Otis is sitting in front of me, polite but watchful in case a piece of pepperoni falls to the floor.

“You already knew Emerie and I broke up, didn’t you?” I say to Millsy.

“Well, no. I just knew she moved into Lilly’s apartment.”

I nod.

“Lilly’s going to move in with me,” he adds.

“Congrats,” I say automatically.

“Yeah, that’s good news, dude,” Morrie says. “Cheers.” He lifts his beer bottle.

“Thanks.” Millsy grins. “Otis is happy, too.”

Otis is in fact smiling. I have to smile back at him.

When they eventually get around to leaving, Millsy says, “So, you’re coming to skate tomorrow, yeah?”

I roll my eyes. “Yeah.”

Tomorrow’s a game day, so I can go skate and hang out with the guys then go back to watch the game. I hate watching games when I could be playing. But it is what it is.

 

 

28

 

 

Emerie

 

 

I e-transfer Lilly the money for my half of the rent for the next month. I have enough in my savings to cover this, but when she moves out, paying the full amount every month is going to be a challenge. I’ll figure it out.

I wander around the apartment. It’s in an old building, and I like the shiny, honey-toned hardwood floors, pale walls, and original dark woodwork. The living room is long and narrow with two windows overlooking the street and one long wall of exposed brick holding a fireplace. The kitchen is tiny but functional.

Lilly’s probably going to take a lot of things with her like dishes, glassware, cutlery. Furniture? Easton likely has all they need, but who knows? I’m going to have to go shopping. Normally, shopping would excite me. Not now. Bleh.

I lean against the counter in the tiny kitchen.

Being with Owen opened up my world. Opened it up to possibilities. To bigger things and deeper emotions. I met new people and went on a trip and had fun. I got up the nerve to start my SoundCloud. Now I don’t have Cat. And I don’t have Owen. I don’t even have myself anymore.

For some reason, I think of that movie Owen and I watched on the plane. The guy who was trying to find his identity and his struggles, the questions about his art—what it meant to him, what it meant to the public, what was he trying to say?

I’ve never asked myself those questions. Why not?

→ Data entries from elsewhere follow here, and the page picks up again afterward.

-- ===== PRECONDITION & SPEC =====
-- Pre_ excludes exactly the inputs where Python A raises KeyError: a dict in product["categories"] without a "slug" key.
def Pre_determine_product_mapping (product : List (String × List (List (String × String)))) (category_ids : List (String × Int)) (subcat_ids : List (String × Int)) : Prop :=
  (((PySem.Dict.mk product).getD "categories" []).all (fun c => (PySem.Dict.mk c).contains "slug")) = true
instance (product : List (String × List (List (String × String)))) (category_ids : List (String × Int)) (subcat_ids : List (String × Int)) : Decidable (Pre_determine_product_mapping product category_ids subcat_ids) := by unfold Pre_determine_product_mapping; infer_instance

def pvWitness_determine_product_mapping : (List (String × List (List (String × String)))) × (List (String × Int)) × (List (String × Int)) :=
  ([("categories", [[("slug", "gaming")]])], [("computing-gaming", 4)], [("gaming", 7)])

def Spec_determine_product_mapping (product : List (String × List (List (String × String)))) (category_ids : List (String × Int)) (subcat_ids : List (String × Int)) (out : Option Int × Option Int) : Prop := out = determine_product_mapping_alt product category_ids subcat_ids
instance (product : List (String × List (List (String × String)))) (category_ids : List (String × Int)) (subcat_ids : List (String × Int)) (out : Option Int × Option Int) : Decidable (Spec_determine_product_mapping product category_ids subcat_ids out) := by unfold Spec_determine_product_mapping; infer_instance

-- ===== CLAIM (what is proved, stated in full; the proofs are below) =====
def Claim_equal_determine_product_mapping : Prop := ∀ (product : List (String × List (List (String × String)))) (category_ids : List (String × Int)) (subcat_ids : List (String × Int)), Dom_determine_product_mapping product category_ids subcat_ids → Pre_determine_product_mapping product category_ids subcat_ids → Spec_determine_product_mapping product category_ids subcat_ids (determine_product_mapping product category_ids subcat_ids)

-- ===== LEMMAS AND PROOFS =====

-- first-match lookup commutes with projecting every value to its first component
theorem get?_mk_map_fst (l : List (String × (String × String))) (s : String) :
    (PySem.Dict.mk (l.map (fun p => (p.1, p.2.1)))).get? s = ((PySem.Dict.mk l).get? s).map Prod.fst := by
  induction l with
  | nil => rfl
  | cons a t ih =>
    obtain ⟨k, v, w⟩ := a
    simp only [List.map_cons, PySem.Dict.get?_mk_cons]
    by_cases h : (k == s) = true <;> simp [h, ih]

-- the category dict IS the first projection of the subcategory dict
theorem cat_def : WC_TO_NEW_CATEGORY = PySem.Dict.mk (WC_TO_NEW_SUBCATEGORY.items.map (fun p => (p.1, p.2.1))) := by
  decide

theorem cat_eq_map_fst_sub (s : String) : WC_TO_NEW_CATEGORY.get? s = (WC_TO_NEW_SUBCATEGORY.get? s).map Prod.fst := by
  rw [cat_def]; exact get?_mk_map_fst _ s

theorem contains_cat_eq_sub (s : String) : WC_TO_NEW_CATEGORY.contains s = WC_TO_NEW_SUBCATEGORY.contains s := by
  rw [PySem.Dict.contains_eq_isSome_get?, PySem.Dict.contains_eq_isSome_get?, cat_eq_map_fst_sub]
  cases WC_TO_NEW_SUBCATEGORY.get? s <;> rfl

theorem sub_values_ne_empty : ∀ p ∈ WC_TO_NEW_SUBCATEGORY.items, p.2.1 ≠ "" ∧ p.2.2 ≠ "" := by decide

theorem sub_get?_ne (s : String) (m : String × String) (h : WC_TO_NEW_SUBCATEGORY.get? s = some m) :
    m.1 ≠ "" ∧ m.2 ≠ "" :=
  sub_values_ne_empty (s, m) (PySem.Dict.mem_items_of_get?_eq_some _ h)

theorem findCat_eq (cats : List (List (String × String))) :
    pvFindCat (cats.map pvSlug) = (pvFindMapping cats).map Prod.fst := by
  induction cats with
  | nil => rfl
  | cons c rest ih =>
    simp only [List.map_cons, pvFindCat, pvFindMapping, pvSlug]
    rw [contains_cat_eq_sub, PySem.Dict.contains_eq_isSome_get?, cat_eq_map_fst_sub]
    cases WC_TO_NEW_SUBCATEGORY.get? (((PySem.Dict.mk c).get? "slug").getD "") with
    | none => simpa using ih
    | some m => simp

theorem findSub_eq (cats : List (List (String × String))) :
    pvFindSub (cats.map pvSlug) = (pvFindMapping cats).map Prod.snd := by
  induction cats with
  | nil => rfl
  | cons c rest ih =>
    simp only [List.map_cons, pvFindSub, pvFindMapping, pvSlug]
    rw [PySem.Dict.contains_eq_isSome_get?]
    cases WC_TO_NEW_SUBCATEGORY.get? (((PySem.Dict.mk c).get? "slug").getD "") with
    | none => simpa using ih
    | some m => simp

theorem findMapping_ne (cats : List (List (String × String))) (m : String × String)
    (h : pvFindMapping cats = some m) : m.1 ≠ "" ∧ m.2 ≠ "" := by
  induction cats with
  | nil => simp [pvFindMapping] at h
  | cons c rest ih =>
    simp only [pvFindMapping] at h
    revert h
    cases hg : WC_TO_NEW_SUBCATEGORY.get? (((PySem.Dict.mk c).get? "slug").getD "") with
    | none => exact ih
    | some m' => intro h; cases h; exact sub_get?_ne _ _ hg

-- ===== VERDICT (by name: the statement is the Claim_ definition above) =====
theorem determine_product_mapping_spec : Claim_equal_determine_product_mapping := by
  intro product category_ids subcat_ids _ _
  unfold Spec_determine_product_mapping determine_product_mapping determine_product_mapping_alt
  simp only [findCat_eq, findSub_eq]
  cases hm : pvFindMapping ((PySem.Dict.mk product).getD "categories" []) with
  | none => simp
  | some m =>
    obtain ⟨h1, h2⟩ := findMapping_ne _ _ hm
    cases m
    simp_all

I grab a bottle of water from the fridge and guzzle some down. Suddenly, I feel hot and sweaty. Uncomfortable.

Craig in the movie thought that the reason he wasn’t successful was because people didn’t understand his work. He thought being successful was being famous. And he learned that wasn’t it. Because he never tried to do the work of becoming his best self.

I don’t want to be famous. I just want to be my best self. And music is a big part of that.

I think of Owen and all the work he does to become his best self. But…is he doing it for the right reasons?